Of the entries below, return exactly those lines that fall between the one containing "Claim_exact_histogram_for_bridge_nodes := by" and the one containing "have hbpre : -300 ≤ b.1 ∧ b.2 ≤ 299 := by", the two end lines included.

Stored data
▬▬▬

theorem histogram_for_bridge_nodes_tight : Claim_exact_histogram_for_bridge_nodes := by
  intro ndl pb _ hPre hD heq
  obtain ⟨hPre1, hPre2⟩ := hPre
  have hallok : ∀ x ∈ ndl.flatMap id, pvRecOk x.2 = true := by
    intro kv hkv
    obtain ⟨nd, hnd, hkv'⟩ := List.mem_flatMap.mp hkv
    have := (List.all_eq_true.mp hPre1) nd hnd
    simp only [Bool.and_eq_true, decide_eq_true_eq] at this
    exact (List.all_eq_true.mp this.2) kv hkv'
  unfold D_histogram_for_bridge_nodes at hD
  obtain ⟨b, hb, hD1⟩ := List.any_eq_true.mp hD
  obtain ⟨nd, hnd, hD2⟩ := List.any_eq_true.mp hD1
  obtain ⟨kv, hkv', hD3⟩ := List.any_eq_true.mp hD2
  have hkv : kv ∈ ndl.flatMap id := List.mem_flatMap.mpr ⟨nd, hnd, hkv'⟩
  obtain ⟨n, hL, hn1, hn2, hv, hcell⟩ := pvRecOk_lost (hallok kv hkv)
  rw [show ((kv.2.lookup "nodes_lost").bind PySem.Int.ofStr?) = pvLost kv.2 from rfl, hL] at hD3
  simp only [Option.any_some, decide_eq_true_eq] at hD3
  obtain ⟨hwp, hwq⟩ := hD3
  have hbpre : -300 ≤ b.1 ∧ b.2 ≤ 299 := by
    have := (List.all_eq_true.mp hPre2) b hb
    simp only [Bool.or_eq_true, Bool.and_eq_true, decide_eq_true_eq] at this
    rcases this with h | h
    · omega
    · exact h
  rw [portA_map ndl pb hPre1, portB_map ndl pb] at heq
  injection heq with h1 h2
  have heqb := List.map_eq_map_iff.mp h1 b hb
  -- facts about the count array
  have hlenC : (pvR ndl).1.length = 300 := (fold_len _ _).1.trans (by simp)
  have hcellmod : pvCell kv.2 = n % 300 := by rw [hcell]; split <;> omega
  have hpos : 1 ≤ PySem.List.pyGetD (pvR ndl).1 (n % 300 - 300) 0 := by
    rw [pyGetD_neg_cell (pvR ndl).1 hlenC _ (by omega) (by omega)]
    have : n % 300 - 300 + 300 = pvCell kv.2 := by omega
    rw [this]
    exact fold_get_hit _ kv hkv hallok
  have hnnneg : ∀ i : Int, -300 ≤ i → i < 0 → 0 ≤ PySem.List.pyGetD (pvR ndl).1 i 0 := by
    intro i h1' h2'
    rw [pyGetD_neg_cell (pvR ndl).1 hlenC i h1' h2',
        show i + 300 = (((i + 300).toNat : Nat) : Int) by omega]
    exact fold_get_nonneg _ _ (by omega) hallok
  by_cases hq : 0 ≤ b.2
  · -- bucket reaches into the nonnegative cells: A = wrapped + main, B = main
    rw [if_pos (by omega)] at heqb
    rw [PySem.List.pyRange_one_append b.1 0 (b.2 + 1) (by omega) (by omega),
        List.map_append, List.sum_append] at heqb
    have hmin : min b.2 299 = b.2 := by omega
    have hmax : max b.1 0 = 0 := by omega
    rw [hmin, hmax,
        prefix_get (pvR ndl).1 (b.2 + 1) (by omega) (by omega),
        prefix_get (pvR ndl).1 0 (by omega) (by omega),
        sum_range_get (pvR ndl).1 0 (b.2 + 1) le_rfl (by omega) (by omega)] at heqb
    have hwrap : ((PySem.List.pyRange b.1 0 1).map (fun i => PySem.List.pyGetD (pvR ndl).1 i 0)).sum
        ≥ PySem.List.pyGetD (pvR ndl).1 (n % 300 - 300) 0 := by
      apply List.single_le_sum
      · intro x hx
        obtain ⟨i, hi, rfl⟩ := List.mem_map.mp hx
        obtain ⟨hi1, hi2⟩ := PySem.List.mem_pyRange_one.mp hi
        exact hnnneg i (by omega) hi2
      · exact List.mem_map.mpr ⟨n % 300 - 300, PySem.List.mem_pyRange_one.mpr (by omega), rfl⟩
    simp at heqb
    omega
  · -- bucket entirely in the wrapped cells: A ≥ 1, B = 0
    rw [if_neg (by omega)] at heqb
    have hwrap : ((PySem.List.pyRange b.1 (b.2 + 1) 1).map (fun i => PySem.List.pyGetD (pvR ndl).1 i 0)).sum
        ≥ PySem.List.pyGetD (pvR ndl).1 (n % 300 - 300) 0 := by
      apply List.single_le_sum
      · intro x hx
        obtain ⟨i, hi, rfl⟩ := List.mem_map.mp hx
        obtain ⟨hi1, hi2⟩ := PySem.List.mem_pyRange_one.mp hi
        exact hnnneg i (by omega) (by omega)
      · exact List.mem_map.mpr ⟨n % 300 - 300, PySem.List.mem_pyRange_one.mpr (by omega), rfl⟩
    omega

▬▬▬

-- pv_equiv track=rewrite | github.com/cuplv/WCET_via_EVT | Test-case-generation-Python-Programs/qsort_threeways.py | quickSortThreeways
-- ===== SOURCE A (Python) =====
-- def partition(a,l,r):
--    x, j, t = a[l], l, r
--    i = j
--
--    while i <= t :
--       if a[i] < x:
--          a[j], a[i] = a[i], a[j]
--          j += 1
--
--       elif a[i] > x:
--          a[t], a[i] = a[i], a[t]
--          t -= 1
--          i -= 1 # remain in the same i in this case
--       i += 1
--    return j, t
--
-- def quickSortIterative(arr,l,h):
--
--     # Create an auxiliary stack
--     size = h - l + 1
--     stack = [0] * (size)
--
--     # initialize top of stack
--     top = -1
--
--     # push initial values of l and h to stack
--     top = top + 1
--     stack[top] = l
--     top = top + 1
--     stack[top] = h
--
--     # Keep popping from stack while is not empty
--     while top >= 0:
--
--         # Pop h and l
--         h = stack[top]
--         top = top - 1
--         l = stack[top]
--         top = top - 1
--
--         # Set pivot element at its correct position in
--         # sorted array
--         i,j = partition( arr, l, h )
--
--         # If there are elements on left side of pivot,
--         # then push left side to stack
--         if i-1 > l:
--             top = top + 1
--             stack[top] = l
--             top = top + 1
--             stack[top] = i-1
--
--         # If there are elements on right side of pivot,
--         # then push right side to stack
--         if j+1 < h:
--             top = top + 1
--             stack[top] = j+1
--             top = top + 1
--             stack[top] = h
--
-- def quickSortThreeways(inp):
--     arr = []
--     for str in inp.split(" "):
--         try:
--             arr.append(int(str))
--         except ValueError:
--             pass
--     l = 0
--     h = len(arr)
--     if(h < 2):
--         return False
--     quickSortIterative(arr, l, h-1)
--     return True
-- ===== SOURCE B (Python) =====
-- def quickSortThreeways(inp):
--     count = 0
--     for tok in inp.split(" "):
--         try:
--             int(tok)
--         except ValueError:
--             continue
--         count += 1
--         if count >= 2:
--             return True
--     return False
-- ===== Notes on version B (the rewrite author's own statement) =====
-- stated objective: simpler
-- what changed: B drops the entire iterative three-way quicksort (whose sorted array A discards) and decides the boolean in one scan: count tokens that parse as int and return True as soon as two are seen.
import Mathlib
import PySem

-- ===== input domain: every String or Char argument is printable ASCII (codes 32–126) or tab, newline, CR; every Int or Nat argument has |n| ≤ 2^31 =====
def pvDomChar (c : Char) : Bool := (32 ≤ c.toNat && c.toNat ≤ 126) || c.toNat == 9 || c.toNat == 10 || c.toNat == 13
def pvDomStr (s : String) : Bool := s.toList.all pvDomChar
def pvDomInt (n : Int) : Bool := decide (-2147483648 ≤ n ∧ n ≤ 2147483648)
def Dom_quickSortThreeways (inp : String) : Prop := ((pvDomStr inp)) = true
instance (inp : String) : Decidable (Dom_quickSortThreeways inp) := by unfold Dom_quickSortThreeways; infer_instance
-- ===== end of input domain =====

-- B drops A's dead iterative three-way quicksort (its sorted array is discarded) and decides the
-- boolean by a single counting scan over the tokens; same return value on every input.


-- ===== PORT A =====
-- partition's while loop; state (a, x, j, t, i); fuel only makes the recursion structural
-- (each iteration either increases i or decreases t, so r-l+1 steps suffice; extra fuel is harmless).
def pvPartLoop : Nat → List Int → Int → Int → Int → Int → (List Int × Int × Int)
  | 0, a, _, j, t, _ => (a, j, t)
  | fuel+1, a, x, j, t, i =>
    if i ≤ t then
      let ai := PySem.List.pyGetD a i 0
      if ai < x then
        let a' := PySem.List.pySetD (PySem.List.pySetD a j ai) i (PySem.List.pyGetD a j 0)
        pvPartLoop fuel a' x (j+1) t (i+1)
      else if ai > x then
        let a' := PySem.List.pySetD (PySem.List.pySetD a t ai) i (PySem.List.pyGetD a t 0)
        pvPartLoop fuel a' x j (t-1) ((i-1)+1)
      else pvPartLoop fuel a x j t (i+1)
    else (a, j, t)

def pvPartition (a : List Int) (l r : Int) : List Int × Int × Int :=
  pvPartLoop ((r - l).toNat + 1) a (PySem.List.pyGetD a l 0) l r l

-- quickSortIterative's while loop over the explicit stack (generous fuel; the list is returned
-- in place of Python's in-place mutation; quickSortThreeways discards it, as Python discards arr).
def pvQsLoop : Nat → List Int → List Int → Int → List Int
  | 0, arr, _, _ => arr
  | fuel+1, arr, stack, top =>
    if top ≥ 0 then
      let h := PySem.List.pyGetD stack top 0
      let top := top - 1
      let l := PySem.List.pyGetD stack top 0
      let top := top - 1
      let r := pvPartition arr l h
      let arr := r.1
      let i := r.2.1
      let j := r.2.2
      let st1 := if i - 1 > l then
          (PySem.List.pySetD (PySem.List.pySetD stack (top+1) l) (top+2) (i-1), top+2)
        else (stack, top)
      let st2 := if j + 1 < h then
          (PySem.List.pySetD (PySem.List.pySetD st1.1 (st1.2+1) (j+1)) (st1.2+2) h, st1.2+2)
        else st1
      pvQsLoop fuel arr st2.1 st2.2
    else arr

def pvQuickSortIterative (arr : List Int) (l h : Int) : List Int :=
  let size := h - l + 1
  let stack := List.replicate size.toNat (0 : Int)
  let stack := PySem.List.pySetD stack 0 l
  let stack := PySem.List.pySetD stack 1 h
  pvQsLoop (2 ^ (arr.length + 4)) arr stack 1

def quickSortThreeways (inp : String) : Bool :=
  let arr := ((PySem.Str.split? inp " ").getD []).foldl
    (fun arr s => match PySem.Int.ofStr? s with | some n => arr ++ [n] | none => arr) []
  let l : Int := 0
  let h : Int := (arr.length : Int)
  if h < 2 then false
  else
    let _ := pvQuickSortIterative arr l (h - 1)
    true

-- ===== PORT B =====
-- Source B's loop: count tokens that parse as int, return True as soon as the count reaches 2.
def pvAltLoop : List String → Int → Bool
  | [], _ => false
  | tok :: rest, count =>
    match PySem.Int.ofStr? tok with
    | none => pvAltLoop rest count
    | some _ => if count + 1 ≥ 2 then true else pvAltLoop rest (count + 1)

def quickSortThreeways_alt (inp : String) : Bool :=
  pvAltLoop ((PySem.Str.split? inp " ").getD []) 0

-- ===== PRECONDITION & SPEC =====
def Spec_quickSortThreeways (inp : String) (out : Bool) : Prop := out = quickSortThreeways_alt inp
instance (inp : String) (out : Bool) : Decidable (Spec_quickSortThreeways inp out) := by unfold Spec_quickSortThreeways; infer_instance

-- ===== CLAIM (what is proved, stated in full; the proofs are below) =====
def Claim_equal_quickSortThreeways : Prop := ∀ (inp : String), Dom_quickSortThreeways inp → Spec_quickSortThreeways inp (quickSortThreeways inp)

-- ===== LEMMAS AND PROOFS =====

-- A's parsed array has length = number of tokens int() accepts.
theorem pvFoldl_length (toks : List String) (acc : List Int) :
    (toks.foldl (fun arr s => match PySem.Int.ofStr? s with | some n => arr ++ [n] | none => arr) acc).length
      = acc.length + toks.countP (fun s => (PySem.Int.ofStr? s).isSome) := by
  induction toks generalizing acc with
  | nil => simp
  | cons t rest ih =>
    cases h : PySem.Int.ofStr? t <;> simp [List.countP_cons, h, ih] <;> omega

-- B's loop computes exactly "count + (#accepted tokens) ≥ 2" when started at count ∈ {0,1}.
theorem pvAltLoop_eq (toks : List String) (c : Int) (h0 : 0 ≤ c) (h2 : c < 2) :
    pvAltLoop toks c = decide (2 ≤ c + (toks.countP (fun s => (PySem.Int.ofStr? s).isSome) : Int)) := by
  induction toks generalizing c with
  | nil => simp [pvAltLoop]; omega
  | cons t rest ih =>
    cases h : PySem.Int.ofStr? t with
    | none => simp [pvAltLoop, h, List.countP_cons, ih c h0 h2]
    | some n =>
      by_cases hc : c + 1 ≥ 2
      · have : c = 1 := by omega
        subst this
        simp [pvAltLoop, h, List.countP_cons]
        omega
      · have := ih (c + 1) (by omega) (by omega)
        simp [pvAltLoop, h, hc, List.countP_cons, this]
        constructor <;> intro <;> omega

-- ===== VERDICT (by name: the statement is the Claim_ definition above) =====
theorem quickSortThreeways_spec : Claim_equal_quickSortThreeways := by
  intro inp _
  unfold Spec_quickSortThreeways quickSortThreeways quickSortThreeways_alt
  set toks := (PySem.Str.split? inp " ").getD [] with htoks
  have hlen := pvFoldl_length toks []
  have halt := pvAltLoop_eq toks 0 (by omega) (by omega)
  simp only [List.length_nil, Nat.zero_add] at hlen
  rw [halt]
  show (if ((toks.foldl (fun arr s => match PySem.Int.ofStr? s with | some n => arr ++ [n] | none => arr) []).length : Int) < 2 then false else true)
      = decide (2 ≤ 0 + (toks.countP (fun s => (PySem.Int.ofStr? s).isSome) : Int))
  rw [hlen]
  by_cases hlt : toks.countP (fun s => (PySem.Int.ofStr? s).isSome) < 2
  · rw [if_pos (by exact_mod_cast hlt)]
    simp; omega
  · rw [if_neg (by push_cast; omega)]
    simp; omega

▬▬▬

Solution:
theorem histogram_for_bridge_nodes_tight : Claim_exact_histogram_for_bridge_nodes := by
  intro ndl pb _ hPre hD heq
  obtain ⟨hPre1, hPre2⟩ := hPre
  have hallok : ∀ x ∈ ndl.flatMap id, pvRecOk x.2 = true := by
    intro kv hkv
    obtain ⟨nd, hnd, hkv'⟩ := List.mem_flatMap.mp hkv
    have := (List.all_eq_true.mp hPre1) nd hnd
    simp only [Bool.and_eq_true, decide_eq_true_eq] at this
    exact (List.all_eq_true.mp this.2) kv hkv'
  unfold D_histogram_for_bridge_nodes at hD
  obtain ⟨b, hb, hD1⟩ := List.any_eq_true.mp hD
  obtain ⟨nd, hnd, hD2⟩ := List.any_eq_true.mp hD1
  obtain ⟨kv, hkv', hD3⟩ := List.any_eq_true.mp hD2
  have hkv : kv ∈ ndl.flatMap id := List.mem_flatMap.mpr ⟨nd, hnd, hkv'⟩
  obtain ⟨n, hL, hn1, hn2, hv, hcell⟩ := pvRecOk_lost (hallok kv hkv)
  rw [show ((kv.2.lookup "nodes_lost").bind PySem.Int.ofStr?) = pvLost kv.2 from rfl, hL] at hD3
  simp only [Option.any_some, decide_eq_true_eq] at hD3
  obtain ⟨hwp, hwq⟩ := hD3
  have hbpre : -300 ≤ b.1 ∧ b.2 ≤ 299 := by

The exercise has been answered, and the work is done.